Relocatedtarheel - you mentioned chemo on 10/24 and your hair appt on 11/5. I think for those of us doing AC they mention you may see hair loss somewhere about day 10-14 (I'm sure sometimes it's also later). Your hair appointment is scheduled for day 13 which of course is not a problem and it's right around the range and about the timing of when it might be falling out and you may have chosen that date for a specific reason. However, what caught my attention was your comment about your hair falling out being traumatic and that you wanted to be pro-active....so given the time frame you might be cutting "pro-active" close.

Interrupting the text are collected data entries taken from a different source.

-- pv_equiv track=rewrite | github.com/Sonnenhut/aoc2020 | day20.py | overlap_at
-- ===== SOURCE A (Python) =====
-- def overlap_at(image, overlay, x, y):
--     res = [list(line) for line in image]
--     overlay_h = len(overlay)
--     overlay_w = len(overlay[0])
--     for oy in range(0, overlay_h):
--         for ox in range(0, overlay_w):
--             original = image[y + oy][x + ox]
--             to_set = overlay[oy][ox]
--
--             if to_set == ' ':
--                 newv = original
--             elif to_set == '#' and original == '#':
--                 newv = 'O'
--             else:
--                 # cannot place overlay!
--                 return None
--
--             res[y + oy][x + ox] = newv
--
--     return res
-- ===== SOURCE B (Python) =====
-- def overlap_at(image, overlay, x, y):
--     # validation pass (same row-major scan as placement): no grid is built on failure
--     h, w = len(overlay), len(overlay[0])
--     for oy in range(h):
--         for ox in range(w):
--             cell = image[y + oy][x + ox]
--             t = overlay[oy][ox]
--             if t != ' ' and not (t == '#' and cell == '#'):
--                 return None
--     # build pass: '#' marks 'O', any other overlay cell keeps the image pixel
--     res = [list(line) for line in image]
--     for oy in range(h):
--         for ox in range(w):
--             res[y + oy][x + ox] = 'O' if overlay[oy][ox] == '#' else image[y + oy][x + ox]
--     return res
-- ===== Notes on version B (the rewrite author's own statement) =====
-- stated objective: simpler
-- what changed: B splits A's single copy-and-write-while-checking pass into a pure validation pass over the overlay cells followed by a build pass that copies the image and fills each covered cell from the overlay, so no partial copy is ever built on failure.
import Mathlib
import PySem

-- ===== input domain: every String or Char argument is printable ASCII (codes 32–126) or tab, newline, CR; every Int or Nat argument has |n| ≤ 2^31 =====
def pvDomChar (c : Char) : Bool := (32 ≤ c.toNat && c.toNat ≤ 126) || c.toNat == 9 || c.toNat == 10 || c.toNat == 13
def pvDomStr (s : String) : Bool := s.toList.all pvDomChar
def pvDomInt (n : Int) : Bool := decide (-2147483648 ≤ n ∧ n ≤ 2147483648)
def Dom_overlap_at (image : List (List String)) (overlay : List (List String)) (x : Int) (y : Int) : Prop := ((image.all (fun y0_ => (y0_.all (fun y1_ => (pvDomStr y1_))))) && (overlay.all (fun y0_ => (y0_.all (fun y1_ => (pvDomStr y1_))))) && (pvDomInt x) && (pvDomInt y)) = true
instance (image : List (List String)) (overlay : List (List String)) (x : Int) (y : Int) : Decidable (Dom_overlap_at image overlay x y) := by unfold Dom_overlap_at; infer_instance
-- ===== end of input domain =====

-- B separates the conflict check from grid construction (a pure validation pass, then a build
-- pass that copies the image and fills each covered cell) instead of A's single pass that
-- copies and writes every cell while it checks; objective: simpler decomposition, no partial
-- copy is built on failure.

-- `lst[i][j] = v` (shared indexing primitive for both ports; Python wrap rule via pyGet?/pySet?)
def pvSetCell (res : List (List String)) (i j : Int) (v : String) : List (List String) :=
  match PySem.List.pyGet? res i with
  | none => res
  | some row =>
    match PySem.List.pySet? row j v with
    | none => res
    | some row' => PySem.List.pySetD res i row'

-- ===== PORT A =====
-- loop body of A: read image[y+oy][x+ox] (none = IndexError), read overlay[oy][ox],
-- branch exactly as A, write res cell (' ' rewrites the original, '#'+'#' writes 'O')
def pvCellA (image : List (List String)) (overlay : List (List String)) (x : Int) (y : Int)
    (res : List (List String)) (oy ox : Nat) : Option (List (List String)) :=
  match (PySem.List.pyGet? image (y + (oy : Int))).bind
          (fun r => PySem.List.pyGet? r (x + (ox : Int))) with
  | none => none
  | some original =>
    match PySem.List.pyGet? (overlay.getD oy []) ((ox : Int)) with
    | none => none
    | some to_set =>
      if to_set = " " then some (pvSetCell res (y + (oy : Int)) (x + (ox : Int)) original)
      else if to_set = "#" ∧ original = "#" then
        some (pvSetCell res (y + (oy : Int)) (x + (ox : Int)) "O")
      else none

def overlap_at (image : List (List String)) (overlay : List (List String)) (x : Int) (y : Int) : Option (List (List String)) :=
  -- res = [list(line) for line in image]  (a value-equal copy)
  let res := image.map (fun line => line)
  match PySem.List.pyGet? overlay 0 with   -- overlay[0] (none = IndexError)
  | none => none
  | some row0 =>
    (List.range overlay.length).foldl (fun acc oy =>
      (List.range row0.length).foldl (fun acc2 ox =>
        acc2.bind (fun r => pvCellA image overlay x y r oy ox)) acc) (some res)

-- ===== PORT B =====
-- B's validation check for one overlay cell: both reads succeed (none = IndexError in Source B)
-- and the Source B failure test  t != ' ' and not (t == '#' and cell == '#')  does NOT fire
def pvOkB (image : List (List String)) (overlay : List (List String)) (x : Int) (y : Int)
    (oy ox : Nat) : Bool :=
  match (PySem.List.pyGet? image (y + (oy : Int))).bind
          (fun r => PySem.List.pyGet? r (x + (ox : Int))),
        PySem.List.pyGet? (overlay.getD oy []) ((ox : Int)) with
  | some cell, some t => t == " " || (t == "#" && cell == "#")
  | _, _ => false

-- B's build step for one overlay cell: 'O' if the overlay is '#', else the image pixel
-- (pyGetD is exact here: the validation pass already performed both reads successfully)
def pvBuildB (image : List (List String)) (overlay : List (List String)) (x : Int) (y : Int)
    (res : List (List String)) (oy ox : Nat) : List (List String) :=
  pvSetCell res (y + (oy : Int)) (x + (ox : Int))
    (if (overlay.getD oy []).getD ox "" == "#" then "O"
     else PySem.List.pyGetD (PySem.List.pyGetD image (y + (oy : Int)) []) (x + (ox : Int)) "")

def overlap_at_alt (image : List (List String)) (overlay : List (List String)) (x : Int) (y : Int) : Option (List (List String)) :=
  match PySem.List.pyGet? overlay 0 with   -- overlay[0] (none = IndexError)
  | none => none
  | some row0 =>
    if (List.range overlay.length).all (fun oy =>
         (List.range row0.length).all (fun ox => pvOkB image overlay x y oy ox))
    then
      -- res = [list(line) for line in image] is a value-equal copy of image
      some ((List.range overlay.length).foldl (fun res oy =>
        (List.range row0.length).foldl (fun res2 ox =>
          pvBuildB image overlay x y res2 oy ox) res) image)
    else none

-- ===== PRECONDITION & SPEC =====
-- both reads A performs at overlay cell (oy, ox) are in range (Python's negative-index rule)
def pvRead (image : List (List String)) (overlay : List (List String)) (x : Int) (y : Int) (oy ox : Nat) : Bool :=
  decide (ox < (overlay.getD oy []).length) &&
  decide (-(image.length : Int) ≤ y + (oy : Int) ∧ y + (oy : Int) < (image.length : Int)) &&
  decide (-((PySem.List.pyGetD image (y + (oy : Int)) []).length : Int) ≤ x + (ox : Int) ∧
          x + (ox : Int) < ((PySem.List.pyGetD image (y + (oy : Int)) []).length : Int))

-- overlay cell (oy, ox) is readable and cannot be placed (neither ' ' nor a matching '#')
def pvConflict (image : List (List String)) (overlay : List (List String)) (x : Int) (y : Int) (oy ox : Nat) : Bool :=
  pvRead image overlay x y oy ox &&
  ((overlay.getD oy []).getD ox "" != " ") &&
  !(((overlay.getD oy []).getD ox "" == "#") &&
    (PySem.List.pyGetD (PySem.List.pyGetD image (y + (oy : Int)) []) (x + (ox : Int)) "" == "#"))

-- Pre_ excludes exactly the inputs on which A raises IndexError: an empty overlay
-- (overlay[0]), or an out-of-range read of image[y+oy][x+ox] or overlay[oy][ox] reached
-- before any conflict stops the scan; everywhere A returns (a grid or None), Pre_ holds.
def Pre_overlap_at (image : List (List String)) (overlay : List (List String)) (x : Int) (y : Int) : Prop :=
  overlay ≠ [] ∧
  ((∀ oy < overlay.length, ∀ ox < (overlay.headD []).length, pvRead image overlay x y oy ox = true) ∨
    (∃ oy < overlay.length, ∃ ox < (overlay.headD []).length,
      pvConflict image overlay x y oy ox = true ∧
      ∀ oy' < overlay.length, ∀ ox' < (overlay.headD []).length,
        (oy' < oy ∨ (oy' = oy ∧ ox' < ox)) → pvRead image overlay x y oy' ox' = true))
instance (image : List (List String)) (overlay : List (List String)) (x : Int) (y : Int) : Decidable (Pre_overlap_at image overlay x y) := by
  unfold Pre_overlap_at; infer_instance

def pvWitness_overlap_at : List (List String) × List (List String) × Int × Int :=
  ([["#", "."], [".", "#"]], [["#", " "], [" ", "#"]], 0, 0)

def Spec_overlap_at (image : List (List String)) (overlay : List (List String)) (x : Int) (y : Int) (out : Option (List (List String))) : Prop := out = overlap_at_alt image overlay x y
instance (image : List (List String)) (overlay : List (List String)) (x : Int) (y : Int) (out : Option (List (List String))) : Decidable (Spec_overlap_at image overlay x y out) := by unfold Spec_overlap_at; infer_instance

-- ===== CLAIM (what is proved, stated in full; the proofs are below) =====
def Claim_equal_overlap_at : Prop := ∀ (image : List (List String)) (overlay : List (List String)) (x : Int) (y : Int), Dom_overlap_at image overlay x y → Pre_overlap_at image overlay x y → Spec_overlap_at image overlay x y (overlap_at image overlay x y)

-- ===== LEMMAS AND PROOFS =====

theorem pvWitness_ok :
    Dom_overlap_at pvWitness_overlap_at.1 pvWitness_overlap_at.2.1 pvWitness_overlap_at.2.2.1 pvWitness_overlap_at.2.2.2 ∧
    Pre_overlap_at pvWitness_overlap_at.1 pvWitness_overlap_at.2.1 pvWitness_overlap_at.2.2.1 pvWitness_overlap_at.2.2.2 := by
  decide

-- a fold with Option.bind started from none stays none
theorem pv_foldl_obind_none {α β : Type} (l : List β) (f : β → α → Option α) :
    l.foldl (fun acc z => acc.bind (f z)) none = none := by
  induction l with
  | nil => rfl
  | cons z l ih => simpa using ih

-- generic split of an early-exit Option fold into a check pass and a build pass
theorem pv_foldl_obind_split {α β : Type} (l : List β) (f : β → α → Option α)
    (g : β → α → α) (p : β → Bool)
    (hsome : ∀ z ∈ l, ∀ a, p z = true → f z a = some (g z a))
    (hnone : ∀ z ∈ l, ∀ a, p z = false → f z a = none) :
    ∀ a, l.foldl (fun acc z => acc.bind (f z)) (some a)
      = if l.all p then some (l.foldl (fun acc z => g z acc) a) else none := by
  induction l with
  | nil => intro a; simp
  | cons z l ih =>
    intro a
    by_cases hp : p z = true
    · have hf := hsome z (by simp) a hp
      have := ih (fun w hw => hsome w (by simp [hw])) (fun w hw => hnone w (by simp [hw])) (g z a)
      simp [List.foldl_cons, hf, hp, this]
    · have hf := hnone z (by simp) a (by simpa using hp)
      simp [List.foldl_cons, hf, pv_foldl_obind_none, hp]

-- A's per-cell step succeeds and performs exactly B's build write when the check passes
theorem pv_step_some (image : List (List String)) (overlay : List (List String)) (x y : Int)
    (oy ox : Nat) (a : List (List String)) (hp : pvOkB image overlay x y oy ox = true) :
    pvCellA image overlay x y a oy ox = some (pvBuildB image overlay x y a oy ox) := by
  unfold pvOkB at hp
  unfold pvCellA pvBuildB
  split at hp
  case _ cell t hi ho =>
    rw [hi, ho]
    dsimp only
    simp only [Bool.or_eq_true, Bool.and_eq_true, beq_iff_eq] at hp
    -- the two getD reads equal the successful pyGet? results
    have hgetD : (overlay.getD oy []).getD ox "" = t := by
      rw [PySem.List.pyGet?_natCast] at ho
      rw [List.getD_eq_getElem?_getD, ho]; rfl
    obtain ⟨row, hrow, hcellr⟩ := Option.bind_eq_some_iff.mp hi
    have hrowD : PySem.List.pyGetD image (y + (oy : Int)) [] = row := by
      unfold PySem.List.pyGetD; rw [hrow]; rfl
    have hcellD : PySem.List.pyGetD (PySem.List.pyGetD image (y + (oy : Int)) []) (x + (ox : Int)) "" = cell := by
      rw [hrowD]; unfold PySem.List.pyGetD; rw [hcellr]; rfl
    rcases hp with ht | ⟨ht, hc⟩
    · subst ht
      rw [if_pos rfl, hgetD]
      have hne : (" " == "#") = false := by decide
      rw [hne, if_neg (by simp : ¬(false = true)), hcellD]
    · subst ht
      rw [if_neg (by decide), if_pos ⟨rfl, hc⟩, hgetD]
      simp
  case _ =>
    exact absurd hp (by simp)

-- A's per-cell step returns None exactly when B's check fails (bad read or conflict)
theorem pv_step_none (image : List (List String)) (overlay : List (List String)) (x y : Int)
    (oy ox : Nat) (a : List (List String)) (hp : pvOkB image overlay x y oy ox = false) :
    pvCellA image overlay x y a oy ox = none := by
  unfold pvOkB at hp
  unfold pvCellA
  cases hi : (PySem.List.pyGet? image (y + (oy : Int))).bind
      (fun r => PySem.List.pyGet? r (x + (ox : Int))) with
  | none => rfl
  | some cell =>
    cases ho : PySem.List.pyGet? (overlay.getD oy []) ((ox : Int)) with
    | none => rfl
    | some t =>
      rw [hi, ho] at hp
      dsimp only at hp ⊢
      simp only [Bool.or_eq_false_iff, Bool.and_eq_false_iff, beq_eq_false_iff_ne] at hp
      obtain ⟨ht, hc⟩ := hp
      rw [if_neg ht, if_neg]
      rintro ⟨h1, h2⟩
      rcases hc with h | h
      · exact h h1
      · exact h h2

-- row-major cell list: flattening of the two nested loops both ports run
def pvCells (H W : Nat) : List (Nat × Nat) :=
  (List.range H).flatMap (fun oy => (List.range W).map (fun ox => (oy, ox)))

theorem overlap_at_spec : Claim_equal_overlap_at := by
  intro image overlay x y _ hpre
  obtain ⟨h0, _⟩ := hpre
  unfold Spec_overlap_at overlap_at overlap_at_alt
  have hhead : PySem.List.pyGet? overlay 0 = some (overlay.headD []) := by
    cases overlay with
    | nil => exact absurd rfl h0
    | cons h t => simp
  rw [hhead]
  dsimp only
  rw [show (image.map fun line => line) = image from by simp]
  -- flatten both nested folds / alls to the row-major cell list
  have eA : (pvCells overlay.length (overlay.headD []).length).foldl
        (fun acc z => acc.bind (fun r => pvCellA image overlay x y r z.1 z.2)) (some image)
      = (List.range overlay.length).foldl (fun acc oy =>
          (List.range (overlay.headD []).length).foldl
            (fun acc2 ox => acc2.bind (fun r => pvCellA image overlay x y r oy ox)) acc)
          (some image) := by
    rw [pvCells, List.foldl_flatMap]
    simp only [List.foldl_map]
  have eAll : (pvCells overlay.length (overlay.headD []).length).all
        (fun z => pvOkB image overlay x y z.1 z.2)
      = (List.range overlay.length).all (fun oy =>
          (List.range (overlay.headD []).length).all
            (fun ox => pvOkB image overlay x y oy ox)) := by
    rw [pvCells, List.all_flatMap]
    simp only [List.all_map, Function.comp_def]
  have eB : (pvCells overlay.length (overlay.headD []).length).foldl
        (fun acc z => pvBuildB image overlay x y acc z.1 z.2) image
      = (List.range overlay.length).foldl (fun res oy =>
          (List.range (overlay.headD []).length).foldl
            (fun res2 ox => pvBuildB image overlay x y res2 oy ox) res) image := by
    rw [pvCells, List.foldl_flatMap]
    simp only [List.foldl_map]
  have key := pv_foldl_obind_split (pvCells overlay.length (overlay.headD []).length)
      (fun z a => pvCellA image overlay x y a z.1 z.2)
      (fun z a => pvBuildB image overlay x y a z.1 z.2)
      (fun z => pvOkB image overlay x y z.1 z.2)
      (fun z _ a hp => pv_step_some image overlay x y z.1 z.2 a hp)
      (fun z _ a hp => pv_step_none image overlay x y z.1 z.2 a hp)
      image
  rw [← eA, key, eAll, eB]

Direwolf - Good Luck with your port placement tomorrow!

Gramof2boys

Wow, I'm on day 3 of Neupogen injections and it is kicking my butt! I am taking Claritan, MO said to,but the pain in my clavicles is terrible. I took aleve and it helped some. Also I am sooooo tired. I never felt like this before the Neupogen, I go tomorrow to recheck my WBCs and I hope I don't have to do anymore. I was doing so well with my energy level and this has drained me. Also, I missed some family functions this weekend, I was told to skip because of my low count: ( Well another week down, everyone who has treatments this week, be strong and beat this monster!

kittykate78

Treatment really kicked my butt this week Actually fell asleep in the chair under 3 heated blankets! Really felt like they were draining my energy out and putting the chemo in. Also got my first "compromised immune illness" today. Bacterial pink eye in both eyes! Yay! Woke up this morning and couldn't even open my eyes because of the discharge. Swelling, redness, and pain, too. I went to an urgent care facility and got antibiotic drops. They told me I'll be contagious for at least 24 hours and have to avoid contact with my 15-month old. I know this is probably the first of many annoying bugs that are now able to get ahold of me, but this sucks. Sigh.